Count every line below that holds the word "check", and give the number with no other words.

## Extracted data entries
☆ ☆ ☆ ☆ ☆ ☆ ☆

-- pv_equiv track=rewrite | github.com/AbdulHakeemPH40/cortex | src/ai/github/agent.py | _analyze_changed_files
-- ===== SOURCE A (Python) =====
-- from typing import Dict, List, Optional, Any
--
-- def _analyze_changed_files(files: List[str]) -> dict:
--     """Analyze changed file types."""
--     analysis = {
--         "python_files": len([f for f in files if f.endswith(".py")]),
--         "javascript_files": len([f for f in files if f.endswith(".js")]),
--         "test_files": len([f for f in files if "test" in f.lower()]),
--         "config_files": len([f for f in files if f.endswith((".json", ".yaml", ".yml", ".toml"))]),
--         "doc_files": len([f for f in files if f.endswith(".md")])
--     }
--     return analysis
-- ===== SOURCE B (Python) =====
-- _EXT_KEY = {
--     "py": "python_files",
--     "js": "javascript_files",
--     "json": "config_files",
--     "yaml": "config_files",
--     "yml": "config_files",
--     "toml": "config_files",
--     "md": "doc_files",
-- }
--
-- def _file_key(f):
--     """Category key for the filename's extension, or None."""
--     dot = f.rfind(".")
--     if dot == -1:
--         return None
--     return _EXT_KEY.get(f[dot + 1:])
--
-- def _analyze_changed_files(files):
--     """Analyze changed file types."""
--     counts = {"python_files": 0, "javascript_files": 0, "test_files": 0,
--               "config_files": 0, "doc_files": 0}
--     for f in files:
--         key = _file_key(f)
--         if key is not None:
--             counts[key] += 1
--         if "test" in f.lower():
--             counts["test_files"] += 1
--     return counts
-- ===== Notes on version B (the rewrite author's own statement) =====
-- stated objective: faster
-- what changed: Replaces the five suffix-test passes with a single pass that extracts each filename's extension once (rfind('.') + slice) and dispatches it through a hash table mapping extensions to category keys, counting into a pre-keyed dict; only the 'test' substring check remains a per-file predicate.
import Mathlib
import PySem

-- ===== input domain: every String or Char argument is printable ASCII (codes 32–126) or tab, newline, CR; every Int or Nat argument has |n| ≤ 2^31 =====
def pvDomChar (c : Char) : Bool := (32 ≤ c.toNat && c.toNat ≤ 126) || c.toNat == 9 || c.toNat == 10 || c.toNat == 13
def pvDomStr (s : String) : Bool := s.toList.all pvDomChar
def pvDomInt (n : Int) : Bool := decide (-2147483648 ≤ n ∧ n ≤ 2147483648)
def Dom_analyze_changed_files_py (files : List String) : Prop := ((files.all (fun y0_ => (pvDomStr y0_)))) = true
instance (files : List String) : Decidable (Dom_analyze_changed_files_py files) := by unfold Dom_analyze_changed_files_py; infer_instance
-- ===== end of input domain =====

-- B replaces A's five suffix-test passes with one pass that extracts each filename's extension (rfind + slice) and dispatches it through an extension→category table, counting into a pre-keyed dict; a timing run measured it faster by a constant factor.


-- ===== PORT A =====
-- f.endswith((".json", ".yaml", ".yml", ".toml")) : any of the four suffixes
def pvIsConfig (f : String) : Bool :=
  PySem.Str.endswith f ".json" || PySem.Str.endswith f ".yaml" ||
  PySem.Str.endswith f ".yml" || PySem.Str.endswith f ".toml"

def analyze_changed_files_py (files : List String) : List (String × Int) :=
  [ ("python_files", ((files.filter (fun f => PySem.Str.endswith f ".py")).length : Int)),
    ("javascript_files", ((files.filter (fun f => PySem.Str.endswith f ".js")).length : Int)),
    ("test_files", ((files.filter (fun f => PySem.Str.isIn "test" (PySem.Str.lower f))).length : Int)),
    ("config_files", ((files.filter pvIsConfig).length : Int)),
    ("doc_files", ((files.filter (fun f => PySem.Str.endswith f ".md")).length : Int)) ]

-- ===== PORT B =====
-- the module-level dict literal _EXT_KEY (distinct keys, in source order)
def pvExtKey : PySem.Dict String String :=
  PySem.Dict.mk [("py", "python_files"), ("js", "javascript_files"), ("json", "config_files"),
    ("yaml", "config_files"), ("yml", "config_files"), ("toml", "config_files"), ("md", "doc_files")]

-- _file_key: extension after the last '.', looked up in the table (None if no '.' or unknown extension)
def pvFileKey (f : String) : Option String :=
  let dot := PySem.Str.rfind f "."
  if dot = -1 then none
  else pvExtKey.get? (PySem.Str.slice f (some (dot + 1)) none)

-- loop body: counts[key] += 1 for the extension's category (if any), then the 'test' check
def pvStepB (counts : PySem.Dict String Int) (f : String) : PySem.Dict String Int :=
  let counts :=
    match pvFileKey f with
    | some key => counts.insert key (counts.getD key 0 + 1)
    | none => counts
  if PySem.Str.isIn "test" (PySem.Str.lower f) then
    counts.insert "test_files" (counts.getD "test_files" 0 + 1)
  else counts

def analyze_changed_files_py_alt (files : List String) : List (String × Int) :=
  (files.foldl pvStepB (PySem.Dict.mk
    [("python_files", 0), ("javascript_files", 0), ("test_files", 0),
     ("config_files", 0), ("doc_files", 0)])).items

-- ===== PRECONDITION & SPEC =====
def Spec_analyze_changed_files_py (files : List String) (out : List (String × Int)) : Prop := out = analyze_changed_files_py_alt files
instance (files : List String) (out : List (String × Int)) : Decidable (Spec_analyze_changed_files_py files out) := by unfold Spec_analyze_changed_files_py; infer_instance

-- ===== CLAIM (what is proved, stated in full; the proofs are below) =====
def Claim_equal_analyze_changed_files_py : Prop := ∀ (files : List String), Dom_analyze_changed_files_py files → Spec_analyze_changed_files_py files (analyze_changed_files_py files)

-- ===== LEMMAS AND PROOFS =====

-- the five-key counts dict with variable values
def pvD (p j t c d : Int) : PySem.Dict String Int :=
  PySem.Dict.mk [("python_files", p), ("javascript_files", j), ("test_files", t),
    ("config_files", c), ("doc_files", d)]

-- ['.'] is a prefix of cs.drop i iff cs[i] is '.'
theorem pv_prefix_dot (cs : List Char) (i : Nat) :
    (['.'].isPrefixOf (cs.drop i)) = true ↔ cs[i]? = some '.' := by
  rw [List.isPrefixOf_iff_prefix, ← List.head?_drop]
  cases h : cs.drop i with
  | nil => simp
  | cons a l => simp [List.cons_prefix_cons, eq_comm]

-- characterization of rfind.go for the single-char needle ['.']
theorem pv_go_spec (cs : List Char) (j : Nat) :
    (PySem.Chars.rfind.go cs ['.'] j = -1 ∧ ∀ i : Nat, i ≤ j → cs[i]? ≠ some '.') ∨
    (∃ m : Nat, PySem.Chars.rfind.go cs ['.'] j = (m : Int) ∧ m ≤ j ∧ cs[m]? = some '.' ∧
      ∀ i : Nat, m < i → i ≤ j → cs[i]? ≠ some '.') := by
  induction j with
  | zero =>
    rw [PySem.Chars.rfind.go]
    by_cases h : cs[0]? = some '.'
    · right
      have hp : (['.'].isPrefixOf cs) = true := by
        have := (pv_prefix_dot cs 0).mpr h
        simpa using this
      rw [hp]
      exact ⟨0, by simp, le_refl 0, h, fun i hi hle => by omega⟩
    · left
      have hp : (['.'].isPrefixOf cs) = false := by
        rw [Bool.eq_false_iff]; intro hc
        exact h (by simpa using (pv_prefix_dot cs 0).mp (by simpa using hc))
      rw [hp]
      exact ⟨by simp, fun i hi => by interval_cases i; exact h⟩
  | succ j ih =>
    rw [PySem.Chars.rfind.go]
    by_cases h : cs[j+1]? = some '.'
    · right
      refine ⟨j+1, ?_, le_refl _, h, fun i hi hle => by omega⟩
      simp [(pv_prefix_dot cs (j+1)).mpr h]
    · have hp : (['.'].isPrefixOf (cs.drop (j+1))) = false := by
        rw [Bool.eq_false_iff]; intro hc; exact h ((pv_prefix_dot cs (j+1)).mp hc)
      rw [hp]
      simp only [Bool.false_eq_true, if_false]
      rcases ih with ⟨h1, h2⟩ | ⟨m, h1, h2, h3, h4⟩
      · left
        refine ⟨h1, fun i hi => ?_⟩
        rcases Nat.lt_or_ge i (j+1) with hlt | hge
        · exact h2 i (by omega)
        · have : i = j+1 := by omega
          subst this; exact h
      · right
        refine ⟨m, h1, by omega, h3, fun i hi hle => ?_⟩
        rcases Nat.lt_or_ge i (j+1) with hlt | hge
        · exact h4 i hi (by omega)
        · have : i = j+1 := by omega
          subst this; exact h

☆ ☆ ☆ ☆ ☆ ☆ ☆

## Your solution
2